In an epidemic, the probability of having S|D is 0.2 and P(D) = 0.1. P(S|D') = 0.04 and P (D') = 0.01. What is the P(D|S)?
P(D|S) = P(S|D) * P(D) / P(S)
P(S) = P(S|D) * P(D) + P(S|D') * P(D')
P(D|S) = (0.2 * 0.1) / (0.2 * 0.1 + 0.04 * 0.01)
P(D|S) = 0.83
Well, let me put on my probability juggling hat and calculate that for you! To find P(D|S), we can use Bayes' theorem:
P(D|S) = (P(S|D) * P(D)) / P(S)
So, let's plug in the numbers! We know that P(S|D) = 0.2, P(D) = 0.1, and P(S|D') = 0.04. But wait, we still need to find P(S), which we can calculate using the law of total probability:
P(S) = P(S|D) * P(D) + P(S|D') * P(D')
P(S) = 0.2 * 0.1 + 0.04 * 0.01
P(S) = 0.02 + 0.0004
P(S) ≈ 0.0204
Now we can substitute these values into Bayes' theorem:
P(D|S) = (0.2 * 0.1) / 0.0204
P(D|S) = 0.02 / 0.0204
P(D|S) ≈ 0.9804
So, the probability of having D given that you have S is approximately 0.9804. Don't worry, though, laughter is the best medicine!

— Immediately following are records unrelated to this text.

def Spec_map_sequence_to_pdb (sequence : String) (pdb_lines : List String) (chain_id : String) (out : List String) : Prop := out = map_sequence_to_pdb_alt sequence pdb_lines chain_id
instance (sequence : String) (pdb_lines : List String) (chain_id : String) (out : List String) : Decidable (Spec_map_sequence_to_pdb sequence pdb_lines chain_id out) := by unfold Spec_map_sequence_to_pdb; infer_instance

-- ===== CLAIM (what is proved, stated in full; the proofs are below) =====
def Claim_equal_map_sequence_to_pdb : Prop := ∀ (sequence : String) (pdb_lines : List String) (chain_id : String), Dom_map_sequence_to_pdb sequence pdb_lines chain_id → Pre_map_sequence_to_pdb sequence pdb_lines chain_id → Spec_map_sequence_to_pdb sequence pdb_lines chain_id (map_sequence_to_pdb sequence pdb_lines chain_id)

-- ===== LEMMAS AND PROOFS =====

-- proof-side run counter relative to a previous number
def pvCountRuns (cur : Option (List Char)) (nums : List (List Char)) : Nat :=
  match nums with
  | [] => 0
  | n :: t => if some n = cur then pvCountRuns cur t else pvCountRuns (some n) t + 1

-- proof-side spec of B's per-chain-line name list
def pvPL (names : List (List Char)) (nums : List (List Char)) (cur : Option (List Char)) (k : Nat) : List (List Char) :=
  match nums with
  | [] => []
  | n :: t => if some n = cur then names.getD (k-1) [] :: pvPL names t cur k
              else names.getD k [] :: pvPL names t (some n) (k+1)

To find P(D|S), we can use Bayes' theorem, which states:
P(D|S) = (P(S|D) * P(D)) / P(S)
Given:
P(S|D) = 0.2
P(D) = 0.1
P(S|D') = 0.04
P(D') = 0.01
We first need to determine P(S), which can be calculated using the law of total probability.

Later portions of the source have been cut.